Tuesday, November 16, 2010

A Legacy of Love

One of the tongue in cheek comments I sometimes make about the need for estate planning is that families always get along. Well, we all know that this isn’t always the case. A book I am currently reading examines both sides of that statement. Authors Barry M. Fish and Les Kotzer state in “Where There`s an Inheritance,” that death and inheritance unleash a vast range of emotions which embrace bitter mean-spiritededness on one end of the spectrum, and the deepest imaginable wellsprings of good will and love on the other.``

Here is one of the good ones from their book that I will share with you as the season of Christmas approaches.

Elizabeth died leaving six adult children surviving her. Her will named two of them as executors but all six children came to our office together, because their executor siblings insisted that all of them be there. They described how their mother was left a widow, shortly after the birth of the last child. Financially, life was a struggle for all of them, but they explained how Mom`s spirit allowed them to surmount the worst of times together.

With help from friends, Mom was able to get an extra job during the evenings but she taught her children to look for coupons in flyers and how to use them.

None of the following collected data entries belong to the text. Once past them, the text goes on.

-- pv_equiv track=rewrite | github.com/seanwhill/InterviewPrep | leetcode/nails.py | solution
-- ===== SOURCE A (Python) =====
-- def solution(A, K):
--     n = len(A)
--     best = 0
--     count = 1
--     for i in range(n - K - 1):
--         if (A[i] == A[i + 1]):
--             count = count + 1
--         else:
--             count = 1
--         best = max(best, count)
--     result = min(max(best + K, K + 1), n)
--     return result
-- ===== SOURCE B (Python) =====
-- def solution(A, K):
--     n = len(A)
--     P = A[:max(n - K, 0)]
--     m = len(P)
--     cuts = [0] + [i for i in range(1, m) if P[i] != P[i - 1]] + [m]
--     best = max(b - a for a, b in zip(cuts, cuts[1:]))
--     return min(max(best + K, K + 1), n)
-- ===== Notes on version B (the rewrite author's own statement) =====
-- stated objective: alternative
-- what changed: Replaces the running best/count accumulator loop over indices of A with a two-phase shape: slice the prefix, list the change points (cut positions), and take the max gap between consecutive cuts; the closed-form clamp is kept.
import Mathlib
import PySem

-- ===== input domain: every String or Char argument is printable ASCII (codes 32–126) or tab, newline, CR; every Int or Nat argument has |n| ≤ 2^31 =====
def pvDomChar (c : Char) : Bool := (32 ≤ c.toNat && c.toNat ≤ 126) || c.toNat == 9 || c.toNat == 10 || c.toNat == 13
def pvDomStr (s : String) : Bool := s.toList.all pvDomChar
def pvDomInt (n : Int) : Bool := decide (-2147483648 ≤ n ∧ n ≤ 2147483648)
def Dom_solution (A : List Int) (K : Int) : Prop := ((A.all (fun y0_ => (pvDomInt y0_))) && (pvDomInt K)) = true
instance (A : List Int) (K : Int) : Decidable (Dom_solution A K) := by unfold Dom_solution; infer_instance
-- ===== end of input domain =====

-- B replaces A's running best/count loop by a two-phase shape (prefix slice, change-point cuts, max gap); same asymptotic cost.


-- ===== PORT A =====
def solution (A : List Int) (K : Int) : Int :=
  let n : Int := A.length
  let bc := (PySem.List.pyRange 0 (n - K - 1) 1).foldl
    (fun (st : Int × Int) i =>
      let count := if PySem.List.pyGetD A i 0 = PySem.List.pyGetD A (i + 1) 0 then st.2 + 1 else 1
      (max st.1 count, count)) (0, 1)
  min (max (bc.1 + K) (K + 1)) n

-- ===== PORT B =====
def solution_alt (A : List Int) (K : Int) : Int :=
  let n : Int := A.length
  let P := PySem.List.slice A none (some (max (n - K) 0))
  let m : Int := P.length
  let cuts : List Int :=
    [0] ++ (PySem.List.pyRange 1 m 1).filter
      (fun i => decide (PySem.List.pyGetD P i 0 ≠ PySem.List.pyGetD P (i - 1) 0)) ++ [m]
  let best : Int := (PySem.List.max? ((cuts.zip cuts.tail).map (fun p => p.2 - p.1)) (fun x => x)).getD 0
  min (max (best + K) (K + 1)) n

-- ===== PRECONDITION & SPEC =====
-- Pre_ admits exactly the inputs on which A returns: for K < 0 the loop reads A[n-K-1] past the end
-- and raises IndexError, except the single shape A = [], K = -1 where the loop body is never entered.
def Pre_solution (A : List Int) (K : Int) : Prop := 0 ≤ K ∨ (A = [] ∧ K = -1)
instance (A : List Int) (K : Int) : Decidable (Pre_solution A K) := by unfold Pre_solution; infer_instance
def pvWitness_solution : List Int × Int := ([1, 1, 2, 2, 2, 3], 1)

def Spec_solution (A : List Int) (K : Int) (out : Int) : Prop := out = solution_alt A K
instance (A : List Int) (K : Int) (out : Int) : Decidable (Spec_solution A K out) := by unfold Spec_solution; infer_instance

-- ===== CLAIM (what is proved, stated in full; the proofs are below) =====
def Claim_equal_solution : Prop := ∀ (A : List Int) (K : Int), Dom_solution A K → Pre_solution A K → Spec_solution A K (solution A K)

-- ===== LEMMAS AND PROOFS =====

-- running max of run lengths, seeded with current run length r ending at prev
def gB : Int → Int → List Int → Int
  | _, r, [] => r
  | prev, r, x :: xs => if x = prev then gB x (r + 1) xs else max r (gB x 1 xs)

-- change positions: indices i (starting at i0) where the element differs from its predecessor
def chg : Int → Int → List Int → List Int
  | _, _, [] => []
  | prev, i, x :: xs => (if x ≠ prev then [i] else []) ++ chg x (i + 1) xs

-- A's loop body as a fold step over value pairs
def stepA (st : Int × Int) (uv : Int × Int) : Int × Int :=
  let count := if uv.1 = uv.2 then st.2 + 1 else 1
  (max st.1 count, count)

-- B's max-of-adjacent-diffs
def diffsMax (cuts : List Int) : Int :=
  (PySem.List.max? ((cuts.zip cuts.tail).map (fun p => p.2 - p.1)) (fun x => x)).getD 0

lemma gB_cons_eq (prev r x : Int) (xs : List Int) (h : x = prev) :
    gB prev r (x :: xs) = gB x (r + 1) xs := by simp [gB, h]

lemma gB_cons_ne (prev r x : Int) (xs : List Int) (h : x ≠ prev) :
    gB prev r (x :: xs) = max r (gB x 1 xs) := by simp [gB, h]

lemma gB_ge (xs : List Int) : ∀ prev r, r ≤ gB prev r xs := by
  induction xs with
  | nil => intro prev r; simp [gB]
  | cons x xs ih =>
    intro prev r
    simp only [gB]
    split
    · exact le_trans (by omega) (ih x (r + 1))
    · exact le_max_left _ _

lemma pyRange_one_nil {a b : Int} (h : b ≤ a) : PySem.List.pyRange a b 1 = [] :=
  List.eq_nil_of_length_eq_zero (by rw [PySem.List.length_pyRange_one]; omega)

lemma diffsMax_cons_cons (a b : Int) (t : List Int) (hab : a ≤ b) :
    diffsMax (a :: b :: t) = max (b - a) (diffsMax (b :: t)) := by
  cases t with
  | nil => simp [diffsMax, PySem.List.max?]; omega
  | cons c t' =>
    simp only [diffsMax, List.tail_cons, List.zip_cons_cons, List.map_cons,
      PySem.List.max?_id_cons, Option.getD_some]
    rw [List.foldl_cons]
    exact List.foldl_assoc

lemma B1 (xs : List Int) : ∀ (prev c i : Int), c ≤ i - 1 →
    diffsMax (c :: (chg prev i xs ++ [i + xs.length])) = gB prev (i - c) xs := by
  induction xs with
  | nil =>
    intro prev c i _
    simp [diffsMax, chg, gB, PySem.List.max?]
  | cons x xs ih =>
    intro prev c i hci
    by_cases hxp : x = prev
    · have h1 : chg prev i (x :: xs) = chg x (i + 1) xs := by simp [chg, hxp]
      have h2 : i + ((x :: xs).length : Int) = (i + 1) + (xs.length : Int) := by
        simp; omega
      rw [h1, h2, ih x c (i + 1) (by omega)]
      rw [gB_cons_eq _ _ _ _ hxp]
      have h3 : i + 1 - c = i - c + 1 := by omega
      rw [h3]
    · have h1 : chg prev i (x :: xs) = i :: chg x (i + 1) xs := by simp [chg, hxp]
      have h2 : i + ((x :: xs).length : Int) = (i + 1) + (xs.length : Int) := by
        simp; omega
      rw [h1, h2, List.cons_append,
        diffsMax_cons_cons c i _ (by omega), ih x i (i + 1) (by omega),
        gB_cons_ne _ _ _ _ hxp]
      simp

lemma A2 (xs : List Int) : ∀ (prev b c : Int), c ≤ b →
    (((prev :: xs).zip xs).foldl stepA (b, c)).1 = max b (gB prev c xs) := by
  induction xs with
  | nil => intro prev b c hcb; simp [gB]; omega
  | cons x rest ih =>
    intro prev b c hcb
    simp only [List.zip_cons_cons, List.foldl_cons]
    by_cases hpx : prev = x
    · subst hpx
      have hst : stepA (b, c) (prev, prev) = (max b (c + 1), c + 1) := by simp [stepA]
      rw [hst, ih prev (max b (c + 1)) (c + 1) (le_max_right _ _), gB_cons_eq _ _ _ _ rfl]
      have hg := gB_ge rest prev (c + 1)
      omega
    · have hst : stepA (b, c) (prev, x) = (max b 1, 1) := by simp [stepA, hpx]
      rw [hst, ih x (max b 1) 1 (le_max_right _ _), gB_cons_ne _ _ _ _ (Ne.symm hpx)]
      have hg := gB_ge rest x 1
      omega

-- index-based filter of B equals the structural change list
lemma lemB (P : List Int) : ∀ (xs : List Int) (s : Nat), P.drop (s + 1) = xs → s + 1 ≤ P.length →
    (PySem.List.pyRange ((s : Int) + 1) (P.length : Int) 1).filter
      (fun i => decide (PySem.List.pyGetD P i 0 ≠ PySem.List.pyGetD P (i - 1) 0))
    = chg (PySem.List.pyGetD P (s : Int) 0) ((s : Int) + 1) xs := by
  intro xs
  induction xs with
  | nil =>
    intro s hdrop hs
    have hlen : P.length = s + 1 := by
      have := congrArg List.length hdrop; simp at this; omega
    rw [hlen, pyRange_one_nil (by push_cast; omega)]
    simp [chg]
  | cons x rest ih =>
    intro s hdrop hs
    have hlt : s + 1 < P.length := by
      have := congrArg List.length hdrop; simp at this; omega
    have h0 : P[s + 1]? = some x := by
      have h := congrArg (fun l => l[0]?) hdrop
      simpa [List.getElem?_drop] using h
    have hx : PySem.List.pyGetD P ((s : Int) + 1) 0 = x := by
      have h1 : ((s : Int) + 1) = ((s + 1 : Nat) : Int) := by push_cast; ring
      rw [h1, PySem.List.pyGetD_natCast, List.getD_eq_getElem?_getD, h0]
      rfl
    have hprev : PySem.List.pyGetD P ((s : Int)) 0 = P[s]?.getD 0 := by
      rw [PySem.List.pyGetD_natCast, List.getD_eq_getElem?_getD]
    have hcons : PySem.List.pyRange ((s : Int) + 1) (P.length : Int) 1
        = ((s : Int) + 1) :: PySem.List.pyRange ((s : Int) + 1 + 1) (P.length : Int) 1 := by
      exact PySem.List.pyRange_one_cons (by push_cast; omega)
    have hdrop' : P.drop (s + 1 + 1) = rest := by
      have h := congrArg List.tail hdrop
      rw [List.tail_drop] at h
      simpa using h
    have ihx := ih (s + 1) hdrop' (by omega)
    push_cast at ihx
    rw [hcons, List.filter_cons, ihx]
    simp only [add_sub_cancel_right, hx, hprev]
    by_cases hne : x = P[s]?.getD 0
    · simp [chg, hne]
    · simp [chg, hne]

-- index pairs of A's loop are the adjacent pairs of the prefix P
lemma pairs_eq (A : List Int) (m : Nat) (hm : 1 ≤ m) (hmn : m ≤ A.length) :
    (PySem.List.pyRange 0 ((m : Int) - 1) 1).map
      (fun i => (PySem.List.pyGetD A i 0, PySem.List.pyGetD A (i + 1) 0))
    = (A.take m).zip (A.take m).tail := by
  apply List.ext_getElem
  · simp [PySem.List.length_pyRange_one]
    omega
  · intro k hk1 hk2
    have hklen : k < m - 1 := by
      simp [PySem.List.length_pyRange_one] at hk1; omega
    have hgetA : ∀ (j : Nat) (hj : j < m), PySem.List.pyGetD A (j : Int) 0 = (A.take m)[j]'(by simp; omega) := by
      intro j hj
      rw [PySem.List.pyGetD_natCast, List.getD_eq_getElem?_getD,
        List.getElem?_eq_getElem (by omega)]
      simp [List.getElem_take]
    simp only [List.getElem_map, PySem.List.getElem_pyRange_one]
    have hkz1 : k < (A.take m).tail.length := by simp; omega
    have hkz2 : k + 1 < (A.take m).length := by simp; omega
    have htail : (A.take m).tail[k]'hkz1 = (A.take m)[k + 1]'hkz2 := by
      simp [List.getElem_tail]
    rw [List.getElem_zip, htail]
    have e1 : (0 : Int) + (k : Int) = ((k : Nat) : Int) := by push_cast; ring
    rw [e1, hgetA k (by omega)]
    have e2 : ((k : Nat) : Int) + 1 = (((k + 1) : Nat) : Int) := by push_cast; ring
    rw [e2, hgetA (k + 1) (by omega)]

lemma solution_eq_alt (A : List Int) (K : Int) (hK : 0 ≤ K) : solution A K = solution_alt A K := by
  simp only [solution, solution_alt]
  set n : Int := (A.length : Int) with hn
  have hn0 : 0 ≤ n := by positivity
  rw [PySem.List.slice_to A (by omega : (0:Int) ≤ max (n - K) 0)]
  set m : Nat := (max (n - K) 0).toNat with hm
  have hmn : m ≤ A.length := by omega
  by_cases hm1 : m = 0
  · have h1 : PySem.List.pyRange 0 (n - K - 1) 1 = [] := by
      rw [PySem.List.pyRange_zero]
      simp [Int.toNat_of_nonpos (by omega : n - K - 1 ≤ 0)]
    rw [h1, hm1]
    simp [pyRange_one_nil, PySem.List.max?_id_cons]
  · rcases hP : A.take m with _ | ⟨p, tl⟩
    · exfalso; have := congrArg List.length hP; simp [hmn] at this; omega
    have hmlen : m = 1 + tl.length := by
      have := congrArg List.length hP; simp [hmn] at this; omega
    have hB : (PySem.List.pyRange 1 (((p :: tl).length : Int)) 1).filter
        (fun i => decide (PySem.List.pyGetD (p :: tl) i 0 ≠ PySem.List.pyGetD (p :: tl) (i - 1) 0))
        = chg p 1 tl := by
      have := lemB (p :: tl) tl 0 (by simp) (by simp)
      simpa using this
    have hBbest : (PySem.List.max?
        ((([(0:Int)] ++ chg p 1 tl ++ [(((p :: tl).length : Int))]).zip
            ([(0:Int)] ++ chg p 1 tl ++ [(((p :: tl).length : Int))]).tail).map
          (fun q => q.2 - q.1))
        (fun x => x)).getD 0 = gB p 1 tl := by
      rw [show (((p :: tl).length : Int)) = 1 + (tl.length : Int) by simp; omega]
      have hx := B1 tl p 0 1 (by omega)
      simpa [diffsMax] using hx
    have hrange : n - K - 1 = (m : Int) - 1 := by omega
    have hA : ((PySem.List.pyRange 0 ((m : Int) - 1) 1).foldl
        (fun (st : Int × Int) i =>
          let count := if PySem.List.pyGetD A i 0 = PySem.List.pyGetD A (i + 1) 0 then st.2 + 1 else 1
          (max st.1 count, count)) (0, 1)).1
        = (((p :: tl).zip tl).foldl stepA (0, 1)).1 := by
      have hfold : ((PySem.List.pyRange 0 ((m : Int) - 1) 1).foldl
          (fun (st : Int × Int) i =>
            let count := if PySem.List.pyGetD A i 0 = PySem.List.pyGetD A (i + 1) 0 then st.2 + 1 else 1
            (max st.1 count, count)) (0, 1))
          = (((PySem.List.pyRange 0 ((m : Int) - 1) 1).map
              (fun i => (PySem.List.pyGetD A i 0, PySem.List.pyGetD A (i + 1) 0))).foldl stepA (0, 1)) := by
        rw [List.foldl_map]
        rfl
      rw [hfold, pairs_eq A m (by omega) hmn, hP]
      simp
    rw [hrange, hB, hA, hBbest]
    cases tl with
    | nil =>
      simp [stepA, gB]
      omega
    | cons x rest =>
      have hstep : stepA ((0 : Int), (1 : Int)) (p, x) = (max 0 (if p = x then 2 else 1), if p = x then 2 else 1) := by
        by_cases hpx : p = x <;> simp [stepA, hpx]
      simp only [List.zip_cons_cons, List.foldl_cons, hstep]
      by_cases hpx : p = x
      · subst hpx
        rw [if_pos rfl, A2 rest p (max 0 2) 2 (by omega), gB_cons_eq p 1 p rest rfl]
        have hg := gB_ge rest p 2
        norm_num
        omega
      · rw [if_neg hpx, A2 rest x (max 0 1) 1 (by omega), gB_cons_ne p 1 x rest (Ne.symm hpx)]
        have hg := gB_ge rest x 1
        omega

-- ===== VERDICT (by name: the statement is the Claim_ definition above) =====
theorem solution_spec : Claim_equal_solution := by
  intro A K _ hpre
  unfold Spec_solution
  rcases hpre with hK | ⟨hA, hK⟩
  · exact solution_eq_alt A K hK
  · subst hA; subst hK; decide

She taught them how to be organized and the importance of looking out for one another. Everyone one of them remembered the times when their mother confessed that she was sorry that she could not give them everything that their schoolmates had. However, what she gave them was far more valuable than the fancy clothes worn by their friends.

The family somehow managed through the difficult years and four of the children were now successful professionals while the other two were not so fortunate and had never escaped from hard times.

What impressed the authors was the attitude of the Elizabeth`s children. The four successful ones said that all they cared about was that their less fortunate brother and sister be looked after. They instructed the lawyers to do the necessary paperwork in order to turn over the entire estate to the two siblings who needed it most. The brother and sister who had fallen on hard times had no idea this was coming. They had tears in their eyes and the lawyers didn`t know what to say. One of the other four children said it for all of them, `

`We know you would have done the same for us if the situation were reversed. Mom raised us to be there for each other and that will never change. Mom taught us the real meaning of love and the importance of family. That was her gift to all of us.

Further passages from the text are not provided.